Let's take a quick look at what different data transformations would do to our reviews data.

In [None]:
log_r = df.copy()
sqrt_r = df.copy()
cube_r = df.copy()

log_r['Reviews'] = log_r['Reviews'].map(lambda x: np.log(x) if x > 0 else 0)
sqrt_r['Reviews'] = sqrt_r['Reviews'].map(lambda y: np.sqrt(y) if y > 0 else 0)
cube_r['Reviews'] = cube_r['Reviews'].map(lambda z: np.cbrt(z) if z > 0 else 0)

In [None]:
fig, ax = plt.subplots(2, 2, figsize = (12, 6))

ax[0,0].hist(
    df['Reviews'],
    color = 'pink',
    bins = 25,
    edgecolor = 'black',
    label = "Skewness: %.2f"%df['Reviews'].skew()
)

ax[0,0].legend()
ax[0,0].set_title('Original Data', fontsize = 14, fontweight = 'bold')

ax[0,1].hist(
    log_r['Reviews'],
    color = 'royalblue',
    bins = 25,
    edgecolor = 'black',
    label = "Skewness: %.2f"%log_r['Reviews'].skew()
)

ax[0,1].legend()
ax[0,1].set_title('Log Transformation ', fontsize = 14, fontweight = 'bold')

ax[1,0].hist(
    sqrt_r['Reviews'],
    color = 'darkcyan',
    bins = 25,
    edgecolor = 'black',
    label = "Skewness: %.2f"%sqrt_r['Reviews'].skew()
)

ax[1,0].legend()
ax[1,0].set_title(' Square Root Transformation', fontsize = 14, fontweight = 'bold')

ax[1,1].hist(
    cube_r['Reviews'],
    color = 'khaki',
    bins = 25,
    edgecolor = 'black',
    label = "Skewness: %.2f"%cube_r['Reviews'].skew()
)

ax[1,1].legend()
ax[1,1].set_title('Cube Root Transformation', fontsize = 14, fontweight = 'bold')
fig.tight_layout()

The above graphs show us that the cube root reduces the skewness of the data the most, resulting in the closest value to zero of all transformations tested, in this case 0.43. An interesting note: the square root distribtion is very similar to the distribution of the cube root.

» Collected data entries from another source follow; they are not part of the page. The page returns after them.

-- pv_equiv track=rewrite | github.com/Arsen1302/Code-copy-detector | TestData/solutions/problem_1528_2_1.py | solution_1528_2_1
-- ===== SOURCE A (Python) =====
-- from typing import List
--
-- def solution_1528_2_1(piles: List[List[int]], k: int) -> int:
--
--     n = len(piles)
--     cache = {}    # <--------------- Caching using dictionary
--
--     def solution_1528_2_2(index, remain_k):
--
--         if remain_k == 0:
--             return 0
--         if index == n:
--             return 0
--         if (index, remain_k) in cache:
--             return cache[(index, remain_k)]
--
--         ans = 0
--         ans = max(ans, solution_1528_2_2(index+1, remain_k))
--         running_prefix = 0
--         for i in range(1, min(remain_k, len(piles[index]))+1):
--             running_prefix += piles[index][i-1]
--             ans = max(ans, running_prefix+solution_1528_2_2(index+1, remain_k-i))
--         cache[(index, remain_k)] = ans
--         return ans
--
--     return solution_1528_2_2(0, k)
-- ===== SOURCE B (Python) =====
-- from typing import List
--
-- def solution_1528_2_1(piles: List[List[int]], k: int) -> int:
--     # Bottom-up suffix DP: dp[c] = best value obtainable from the piles
--     # processed so far (a suffix of `piles`) with capacity c.  The capacity
--     # is capped at the total number of coins (more can never be taken).
--     kk = min(k, sum(len(p) for p in piles))
--     dp = [0] * (kk + 1)
--     for pile in reversed(piles):
--         new_dp = []
--         for c in range(kk + 1):
--             best = dp[c]
--             run = 0
--             for i in range(1, min(c, len(pile)) + 1):
--                 run += pile[i - 1]
--                 cand = run + dp[c - i]
--                 if cand > best:
--                     best = cand
--             new_dp.append(best)
--         dp = new_dp
--     return dp[kk]
-- ===== Notes on version B (the rewrite author's own statement) =====
-- stated objective: faster
-- what changed: Replaces top-down memoized recursion with a dict cache by an explicit bottom-up DP table over capacities, iterating piles from last to first, so no recursion and no hashing.
-- outside the precondition, e.g. on solution_1528_2_1([[1]], -1): A returns 0, B raises IndexError
import Mathlib
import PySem

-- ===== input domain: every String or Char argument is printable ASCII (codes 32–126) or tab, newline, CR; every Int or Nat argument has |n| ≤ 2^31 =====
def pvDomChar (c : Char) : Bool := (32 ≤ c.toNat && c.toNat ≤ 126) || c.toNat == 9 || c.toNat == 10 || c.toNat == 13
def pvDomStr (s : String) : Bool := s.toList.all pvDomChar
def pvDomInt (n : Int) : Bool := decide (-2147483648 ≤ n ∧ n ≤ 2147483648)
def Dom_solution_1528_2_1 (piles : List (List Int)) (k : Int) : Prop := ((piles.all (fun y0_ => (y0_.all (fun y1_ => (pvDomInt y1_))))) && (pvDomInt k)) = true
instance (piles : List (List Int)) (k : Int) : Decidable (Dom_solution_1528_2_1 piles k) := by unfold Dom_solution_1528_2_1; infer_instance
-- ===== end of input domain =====

-- B replaces top-down memoized recursion by an explicit bottom-up DP table over capacities (constant-factor faster in a timing run: no recursion, no dict).


-- ===== PORT A =====
-- A's `cache` dict is pure memoization of solution_1528_2_2 (a pure function of
-- (index, remain_k)): the cached value is always the value the recursion would
-- recompute, so the port is the plain recursion — exact.  The `index` parameter
-- is ported as the suffix piles[index:] (index+1 ↔ tail); piles[index][i-1] is
-- always in range inside the loop, ported with pyGetD (exact there).
def solA (piles : List (List Int)) (remain_k : Int) : Int :=
  if remain_k = 0 then 0
  else
    match piles with
    | [] => 0
    | pile :: tail =>
      let ans : Int := max 0 (solA tail remain_k)
      ((PySem.List.pyRange 1 (min remain_k (pile.length : Int) + 1) 1).foldl
        (fun (st : Int × Int) i =>
          let run := st.2 + PySem.List.pyGetD pile (i - 1) 0
          (max st.1 (run + solA tail (remain_k - i)), run))
        (ans, 0)).1

def solution_1528_2_1 (piles : List (List Int)) (k : Int) : Int :=
  solA piles k

-- ===== PORT B =====
-- inner loop of Source B: `for i in range(1, min(c, len(pile)) + 1)` ported with
-- the 0-based counter j = i - 1 over List.range (same iterations, same state).
def altCell (dp : List Int) (pile : List Int) (c : Nat) : Int :=
  ((List.range (min c pile.length)).foldl
    (fun (st : Int × Int) j =>
      let run := st.2 + pile.getD j 0
      let cand := run + dp.getD (c - (j + 1)) 0
      (if cand > st.1 then cand else st.1, run))
    (dp.getD c 0, 0)).1

-- one pass of the outer `for c in range(k + 1)` loop building new_dp
def altStep (kn : Nat) (dp : List Int) (pile : List Int) : List Int :=
  (List.range (kn + 1)).map (fun c => altCell dp pile c)

-- kk = min(k, sum(len(p) for p in piles)): the capacity capped at the coin count
def capK (piles : List (List Int)) (k : Int) : Int :=
  min k ((piles.map List.length).sum : Int)

def solution_1528_2_1_alt (piles : List (List Int)) (k : Int) : Int :=
  (piles.reverse.foldl (altStep (capK piles k).toNat)
      (List.replicate ((capK piles k).toNat + 1) 0)).getD (capK piles k).toNat 0

-- ===== PRECONDITION & SPEC =====
-- Pre_ restricts to the task's natural domain k ≥ 0: on negative k the Python B
-- raises IndexError (dp is empty) while A happens to return 0.
def Pre_solution_1528_2_1 (piles : List (List Int)) (k : Int) : Prop := 0 ≤ k
instance (piles : List (List Int)) (k : Int) : Decidable (Pre_solution_1528_2_1 piles k) := by unfold Pre_solution_1528_2_1; infer_instance
def pvWitness_solution_1528_2_1 : List (List Int) × Int := ([[1, 2], [3]], 2)

def Spec_solution_1528_2_1 (piles : List (List Int)) (k : Int) (out : Int) : Prop := out = solution_1528_2_1_alt piles k
instance (piles : List (List Int)) (k : Int) (out : Int) : Decidable (Spec_solution_1528_2_1 piles k out) := by unfold Spec_solution_1528_2_1; infer_instance

-- ===== CLAIM (what is proved, stated in full; the proofs are below) =====
def Claim_equal_solution_1528_2_1 : Prop := ∀ (piles : List (List Int)) (k : Int), Dom_solution_1528_2_1 piles k → Pre_solution_1528_2_1 piles k → Spec_solution_1528_2_1 piles k (solution_1528_2_1 piles k)

-- ===== LEMMAS AND PROOFS =====

theorem foldl_fst_mono {α : Type} (f : Int × Int → α → Int × Int)
    (h : ∀ st i, st.1 ≤ (f st i).1) :
    ∀ (l : List α) (st : Int × Int), st.1 ≤ (l.foldl f st).1 := by
  intro l
  induction l with
  | nil => intro st; simp
  | cons a t ih => intro st; exact le_trans (h st a) (ih (f st a))

theorem solA_nonneg (piles : List (List Int)) (c : Int) : 0 ≤ solA piles c := by
  rw [solA.eq_def]
  split
  · exact le_refl 0
  · match piles with
    | [] => exact le_refl 0
    | pile :: tail =>
      refine le_trans (le_max_left 0 _) (foldl_fst_mono _ ?_ _ _)
      intro st i
      exact le_max_left _ _

theorem solA_zero (piles : List (List Int)) : solA piles 0 = 0 := by
  rw [solA.eq_def]; simp

-- the dp table after the (reversed) fold, written as a foldr over piles
def dpAfter (kn : Nat) (piles : List (List Int)) : List Int :=
  piles.foldr (fun pile dp => altStep kn dp pile) (List.replicate (kn + 1) 0)

theorem getD_altStep (kn : Nat) (dp : List Int) (pile : List Int) (c : Nat) (hc : c ≤ kn) :
    (altStep kn dp pile).getD c 0 = altCell dp pile c := by
  unfold altStep
  rw [List.getD_eq_getElem?_getD, List.getElem?_map, List.getElem?_range (by omega)]
  rfl

theorem if_gt_eq_max (a b : Int) : (if b > a then b else a) = max a b := by
  split <;> omega

-- the two inner loops (A's 1-based Int range, B's 0-based Nat range) compute the same state
theorem fold_eq (tail : List (List Int)) (dpT : List Int) (pile : List Int) (c kn : Nat)
    (hc : c ≤ kn)
    (hIH : ∀ c' : Nat, c' ≤ kn → dpT.getD c' 0 = solA tail (c' : Int)) :
    ∀ mm : Nat, mm ≤ min c pile.length → ∀ st : Int × Int,
    (PySem.List.pyRange 1 ((mm : Int) + 1) 1).foldl
        (fun (st : Int × Int) i =>
          let run := st.2 + PySem.List.pyGetD pile (i - 1) 0
          (max st.1 (run + solA tail ((c : Int) - i)), run))
        st
    = (List.range mm).foldl
        (fun (st : Int × Int) j =>
          let run := st.2 + pile.getD j 0
          let cand := run + dpT.getD (c - (j + 1)) 0
          (if cand > st.1 then cand else st.1, run))
        st := by
  intro mm
  induction mm with
  | zero =>
    intro _ st
    rw [PySem.List.pyRange_one_eq_nil (by norm_num)]
    simp
  | succ m ih =>
    intro hm st
    have hm' : m ≤ min c pile.length := by omega
    have hmc : m + 1 ≤ c := by omega
    have hml : m + 1 ≤ pile.length := by omega
    have hsplit : PySem.List.pyRange 1 (((m + 1 : Nat) : Int) + 1) 1
        = PySem.List.pyRange 1 ((m : Int) + 1) 1 ++ [(m : Int) + 1] := by
      have := PySem.List.pyRange_one_succ_right (a := 1) (b := (m : Int) + 1) (by omega)
      push_cast
      rw [this]
    rw [hsplit, List.range_succ, List.foldl_append, List.foldl_append, ih hm']
    simp only [List.foldl_cons, List.foldl_nil]
    set st' := (List.range m).foldl _ st with hst'
    have hget : PySem.List.pyGetD pile ((m : Int) + 1 - 1) 0 = pile.getD m 0 := by
      rw [show (m : Int) + 1 - 1 = ((m : Nat) : Int) by omega]
      exact PySem.List.pyGetD_natCast pile m 0
    have hdp : dpT.getD (c - (m + 1)) 0 = solA tail ((c : Int) - ((m : Int) + 1)) := by
      rw [hIH (c - (m + 1)) (by omega)]
      congr 1
      omega
    simp only [hget, hdp, if_gt_eq_max]

theorem solA_nil (c : Int) : solA [] c = 0 := by
  rw [solA.eq_def]; split <;> rfl

-- if every pile is empty, solA is 0 for any capacity
theorem solA_empty (piles : List (List Int)) (h : (piles.map List.length).sum = 0) :
    ∀ c : Int, solA piles c = 0 := by
  induction piles with
  | nil => intro c; exact solA_nil c
  | cons pile tail ih =>
    rw [List.map_cons, List.sum_cons] at h
    have hp : pile.length = 0 := by omega
    have ht : (tail.map List.length).sum = 0 := by omega
    intro c
    by_cases hcz : c = 0
    · rw [solA.eq_def, if_pos hcz]
    · rw [solA.eq_def, if_neg hcz]
      simp only []
      rw [show ((pile.length : Int)) = 0 by simp [hp]]
      rw [PySem.List.pyRange_one_eq_nil (by omega)]
      simp [ih ht c]

-- solA is constant in the capacity once it exceeds the total number of coins
theorem solA_ge (piles : List (List Int)) :
    ∀ c d : Int, ((piles.map List.length).sum : Int) ≤ c →
      ((piles.map List.length).sum : Int) ≤ d → solA piles c = solA piles d := by
  induction piles with
  | nil => intro c d _ _; rw [solA_nil, solA_nil]
  | cons pile tail ih =>
    intro c d hc hd
    rw [List.map_cons, List.sum_cons, Nat.cast_add] at hc hd
    by_cases hcz : c = 0
    · by_cases hdz : d = 0
      · rw [hcz, hdz]
      · have h0 : (List.map List.length (pile :: tail)).sum = 0 := by
          rw [List.map_cons, List.sum_cons]; omega
        rw [solA_empty _ h0 c, solA_empty _ h0 d]
    · by_cases hdz : d = 0
      · have h0 : (List.map List.length (pile :: tail)).sum = 0 := by
          rw [List.map_cons, List.sum_cons]; omega
        rw [solA_empty _ h0 c, solA_empty _ h0 d]
      · rw [solA.eq_def, solA.eq_def, if_neg hcz, if_neg hdz]
        simp only []
        have hminc : min c (pile.length : Int) = (pile.length : Int) := by omega
        have hmind : min d (pile.length : Int) = (pile.length : Int) := by omega
        rw [hminc, hmind]
        have hans : solA tail c = solA tail d := ih c d (by omega) (by omega)
        rw [hans]
        refine congrArg Prod.fst ?_
        refine PySem.List.foldl_congr_mem _ _ _ _ ?_
        intro acc i hi
        rw [PySem.List.mem_pyRange_one] at hi
        have hrec : solA tail (c - i) = solA tail (d - i) := ih _ _ (by omega) (by omega)
        simp only [hrec]

theorem dp_correct (kn : Nat) (piles : List (List Int)) :
    ∀ c : Nat, c ≤ kn → (dpAfter kn piles).getD c 0 = solA piles (c : Int) := by
  induction piles with
  | nil =>
    intro c hc
    unfold dpAfter
    rw [solA.eq_def]
    simp
  | cons pile tail ih =>
    intro c hc
    have hstep : dpAfter kn (pile :: tail) = altStep kn (dpAfter kn tail) pile := rfl
    rw [hstep, getD_altStep kn _ pile c hc]
    cases c with
    | zero =>
      unfold altCell
      have h0 := ih 0 (Nat.zero_le kn)
      simp only [Nat.zero_min, List.range_zero, List.foldl_nil]
      rw [h0]
      simp [solA_zero]
    | succ c' =>
      rw [solA.eq_def]
      rw [if_neg (by exact_mod_cast Nat.succ_ne_zero c')]
      simp only []
      have hmin : min ((c' + 1 : Nat) : Int) (pile.length : Int)
          = ((min (c' + 1) pile.length : Nat) : Int) := by push_cast; rfl
      have hmax : max 0 (solA tail ((c' + 1 : Nat) : Int)) = solA tail ((c' + 1 : Nat) : Int) :=
        max_eq_right (solA_nonneg tail _)
      rw [hmax, hmin, ← ih (c' + 1) hc]
      unfold altCell
      exact (congrArg Prod.fst
        (fold_eq tail (dpAfter kn tail) pile (c' + 1) kn hc ih (min (c' + 1) pile.length)
          le_rfl ((dpAfter kn tail).getD (c' + 1) 0, 0))).symm

-- ===== VERDICT (by name: the statement is the Claim_ definition above) =====
theorem solution_1528_2_1_spec : Claim_equal_solution_1528_2_1 := by
  intro piles k _ hk
  unfold Spec_solution_1528_2_1 solution_1528_2_1 solution_1528_2_1_alt
  rw [List.foldl_reverse]
  have hkk0 : (0 : Int) ≤ capK piles k := le_min hk (by positivity)
  have h := dp_correct (capK piles k).toNat piles (capK piles k).toNat le_rfl
  rw [show (piles.foldr (fun pile dp => altStep (capK piles k).toNat dp pile)
        (List.replicate ((capK piles k).toNat + 1) 0)) = dpAfter (capK piles k).toNat piles from rfl]
  rw [h, Int.toNat_of_nonneg hkk0]
  rcases le_total k ((piles.map List.length).sum : Int) with hle | hge
  · rw [show capK piles k = k from min_eq_left hle]
  · rw [show capK piles k = ((piles.map List.length).sum : Int) from min_eq_right hge]
    exact solA_ge piles k _ hge le_rfl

As with user rating, let's run a Mann-Whitney U Test to test the difference of the distributions.

Remember,

* Null hypothesis: The Distributions are Equal
* Alternative hypothesis: The Distributions are not Equal

In [None]:
stat, p_value = mannwhitneyu(g1['Reviews'], g2['Reviews'])
print('U Statistic: ', stat)
print('P-value: ', p_value)

The results show us that the distributions of reviews between fiction and non-fiction books are indeed different. Based on this, we can reject the null hypothesis and conclude that fiction reviews are significantly higher than non-fiction.